Dentro del extenso, proteico, variado y sustancioso Festival de Granada de este año destacan algunas luminarias. En el campo orquestal cabe señalar en lugar preferente la actuación, este domingo 25, de la Orquesta de La Scala de Milán a las órdenes de Riccardo Chailly, que nunca hasta ahora había intervenido en el certamen granadino. Es por tanto un acontecimiento la presencia de conjunto y director, que ofrecen además un muy atractivo programa ruso.
El maestro milanés recogió el testigo de su padre, el compositor Luciano Chailly y muy pronto tuvo una batuta en sus manos. A los veinte años, tras estudiar con el gran Franco Ferrara, ya era auxiliar de Claudio Abbado en La Scala. Su carrera progresó rápidamente y anduvo zascandileando de un podio a otro en años sucesivos.

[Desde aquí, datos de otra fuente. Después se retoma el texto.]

-- pv_equiv track=rewrite | github.com/Finkch/Auto-Pixelart | auto.py | read_arguments
-- ===== SOURCE A (Python) =====
-- def read_arguments(args: list) -> tuple[list, dict]:
--
--     largs = []
--     kwargs = {}
--
--     # Read every item
--     while len(args) > 0:
--
--         # Looks for key-word
--         if '--' in args[0]:
--             kwargs[args[0][2:]] = args[ 1]
--             args = args[2:]
--
--         # Regular argument
--         else:
--             largs.append(args[0])
--             args = args[1:]
--
--     return largs, kwargs
-- ===== SOURCE B (Python) =====
-- def read_arguments(args: list) -> tuple[list, dict]:
--     # Single pass with an index pointer: no repeated list slicing (O(n) vs A's O(n^2)).
--     largs = []
--     kwargs = {}
--     i = 0
--     n = len(args)
--     while i < n:
--         a = args[i]
--         if '--' in a:
--             kwargs[a[2:]] = args[i + 1]
--             i += 2
--         else:
--             largs.append(a)
--             i += 1
--     return largs, kwargs
-- ===== Notes on version B (the rewrite author's own statement) =====
-- stated objective: faster
-- what changed: Replaced A's repeated list re-slicing (args = args[1:]/args[2:] each iteration) by a single pass over the original list with an index pointer.
import Mathlib
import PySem

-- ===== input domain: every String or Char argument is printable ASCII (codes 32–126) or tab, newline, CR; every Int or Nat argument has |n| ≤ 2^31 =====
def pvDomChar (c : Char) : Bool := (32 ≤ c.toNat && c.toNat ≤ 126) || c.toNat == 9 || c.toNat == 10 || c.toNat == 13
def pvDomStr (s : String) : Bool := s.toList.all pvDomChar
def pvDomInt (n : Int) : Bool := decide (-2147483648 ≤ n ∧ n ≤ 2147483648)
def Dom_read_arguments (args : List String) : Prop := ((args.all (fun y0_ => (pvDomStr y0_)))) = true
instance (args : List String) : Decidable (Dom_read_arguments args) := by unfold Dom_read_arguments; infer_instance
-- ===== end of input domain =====

-- B replaces A's repeated list re-slicing by a single pass with an index pointer (O(n) vs O(n^2)).

-- ===== PORT A =====
-- A's while-loop: consumes the list itself via slices args[1:] / args[2:].
def read_arguments_go (args largs : List String) (kwargs : PySem.Dict String String) :
    List String × (List (String × String)) :=
  if 0 < args.length then
    let a0 := (PySem.List.pyGet? args 0).getD ""
    if PySem.Str.isIn "--" a0 then
      -- args[1] raises IndexError when absent (excluded by Pre_); total form via getD
      let v := (PySem.List.pyGet? args 1).getD ""
      read_arguments_go (PySem.List.slice args (some 2) none) largs
        (kwargs.insert (PySem.Str.slice a0 (some 2) none) v)
    else
      read_arguments_go (PySem.List.slice args (some 1) none) (largs ++ [a0]) kwargs
  else (largs, kwargs.items)
termination_by args.length
decreasing_by
  · rw [PySem.List.slice_from args (by omega : (0:Int) ≤ 2)]; simp; omega
  · rw [PySem.List.slice_from args (by omega : (0:Int) ≤ 1)]; simp; omega

def read_arguments (args : List String) : List String × (List (String × String)) :=
  read_arguments_go args [] PySem.Dict.empty

-- ===== PORT B =====
-- B's while-loop: index pointer i over the unchanged list.
def read_arguments_alt_go (args : List String) (n : Nat) (i : Nat) (largs : List String)
    (kwargs : PySem.Dict String String) : List String × (List (String × String)) :=
  if i < n then
    let a := (PySem.List.pyGet? args (i : Int)).getD ""
    if PySem.Str.isIn "--" a then
      read_arguments_alt_go args n (i + 2) largs
        (kwargs.insert (PySem.Str.slice a (some 2) none)
          ((PySem.List.pyGet? args ((i : Int) + 1)).getD ""))
    else
      read_arguments_alt_go args n (i + 1) (largs ++ [a]) kwargs
  else (largs, kwargs.items)
termination_by n - i

def read_arguments_alt (args : List String) : List String × (List (String × String)) :=
  read_arguments_alt_go args args.length 0 [] PySem.Dict.empty

-- ===== PRECONDITION & SPEC =====
-- Pre_ excludes exactly the inputs on which A raises IndexError (args[1] with a lone trailing
-- keyword token): the loop enters the maximal trailing block of '--'-containing tokens at its first
-- element and consumes it in pairs, so A raises iff that trailing block has odd length.
def Pre_read_arguments (args : List String) : Prop :=
  (args.reverse.takeWhile (fun s => PySem.Str.isIn "--" s)).length % 2 = 0
instance (args : List String) : Decidable (Pre_read_arguments args) := by
  unfold Pre_read_arguments; infer_instance

def pvWitness_read_arguments : List String := ["img.png", "--scale", "4", "extra"]

def Spec_read_arguments (args : List String) (out : List String × (List (String × String))) : Prop := out = read_arguments_alt args
instance (args : List String) (out : List String × (List (String × String))) : Decidable (Spec_read_arguments args out) := by unfold Spec_read_arguments; infer_instance

-- ===== CLAIM (what is proved, stated in full; the proofs are below) =====
def Claim_equal_read_arguments : Prop := ∀ (args : List String), Dom_read_arguments args → Pre_read_arguments args → Spec_read_arguments args (read_arguments args)

-- ===== LEMMAS AND PROOFS =====

theorem read_arguments_go_eq_fuel (args : List String) :
    ∀ (k i : Nat) (largs : List String) (kwargs : PySem.Dict String String),
    args.length ≤ i + k →
    read_arguments_go (args.drop i) largs kwargs =
      read_arguments_alt_go args args.length i largs kwargs := by
  intro k
  induction k with
  | zero =>
    intro i largs kwargs hk
    rw [read_arguments_go, read_arguments_alt_go]
    simp only [List.drop_eq_nil_of_le (show args.length ≤ i by omega)]
    rw [read_arguments_alt_go]
    simp [show ¬ i < args.length by omega]
  | succ k ih =>
    intro i largs kwargs hk
    by_cases h : i < args.length
    · rw [read_arguments_go, read_arguments_alt_go]
      have hlen : 0 < (args.drop i).length := by simp; omega
      have hg0 : PySem.List.pyGet? (args.drop i) 0 = PySem.List.pyGet? args (i : Int) := by
        rw [PySem.List.pyGet?_natCast args i]
        simpa [List.getElem?_drop] using PySem.List.pyGet?_natCast (args.drop i) 0
      have hg1 : PySem.List.pyGet? (args.drop i) 1 = PySem.List.pyGet? args ((i : Int) + 1) := by
        have h1 := PySem.List.pyGet?_natCast args (i + 1)
        push_cast at h1
        rw [h1]
        simpa [List.getElem?_drop] using PySem.List.pyGet?_natCast (args.drop i) 1
      have hd2 : PySem.List.slice (args.drop i) (some 2) = args.drop (i + 2) := by
        rw [PySem.List.slice_from (args.drop i) (by omega : (0:Int) ≤ 2), List.drop_drop]
        norm_num
        omega
      have hd1 : PySem.List.slice (args.drop i) (some 1) = args.drop (i + 1) := by
        rw [PySem.List.slice_from (args.drop i) (by omega : (0:Int) ≤ 1), List.drop_drop]
        norm_num
      simp only [hlen, if_pos, hg0, hg1, hd2, hd1, if_pos h]
      by_cases hkw : PySem.Str.isIn "--" ((PySem.List.pyGet? args (i : Int)).getD "") = true
      · simp only [hkw, if_pos]
        exact ih (i + 2) largs _ (by omega)
      · simp only [hkw, if_neg, Bool.not_eq_true]
        exact ih (i + 1) (largs ++ [(PySem.List.pyGet? args (i : Int)).getD ""]) kwargs (by omega)
    · rw [read_arguments_go, read_arguments_alt_go]
      simp [List.drop_eq_nil_of_le (show args.length ≤ i by omega), h]

theorem read_arguments_go_eq (args : List String) (i : Nat) (largs : List String)
    (kwargs : PySem.Dict String String) :
    read_arguments_go (args.drop i) largs kwargs =
      read_arguments_alt_go args args.length i largs kwargs :=
  read_arguments_go_eq_fuel args args.length i largs kwargs (by omega)

-- ===== VERDICT (by name: the statement is the Claim_ definition above) =====
theorem read_arguments_spec : Claim_equal_read_arguments := by
  intro args _ _
  unfold Spec_read_arguments read_arguments read_arguments_alt
  simpa using read_arguments_go_eq args 0 [] PySem.Dict.empty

En 1982 asumió la dirección de la Orquesta Sinfónica de la Radio de Berlín. A partir de 1988 ocupó el podio de la del Concertgebouw de Ámsterdam. Más tarde se asentó como titular de la de la Gewandhaus de Leipzig y a continuación de la del Festival de Lucerna, sustituyendo al fenecido Abbado. Hoy está al frente del Teatro de La Scala.
En este debut en Granada, podremos apreciar de nuevo el gesto, el apasionamiento, la fogosidad, los planteamientos bien estudiados del director, cuyas características se han podido comprobar y admirar en otras plazas de nuestro país desde hace lustros. Siempre con las partituras en el atril, despliega una enorme actividad sin descomponer la figura: brazos amplios, gesto meridiano y firme, sugerente cuando se trata de conseguir sonoridades blandas y acolchadas, impetuoso cuando se exige un tutti en fortísimo.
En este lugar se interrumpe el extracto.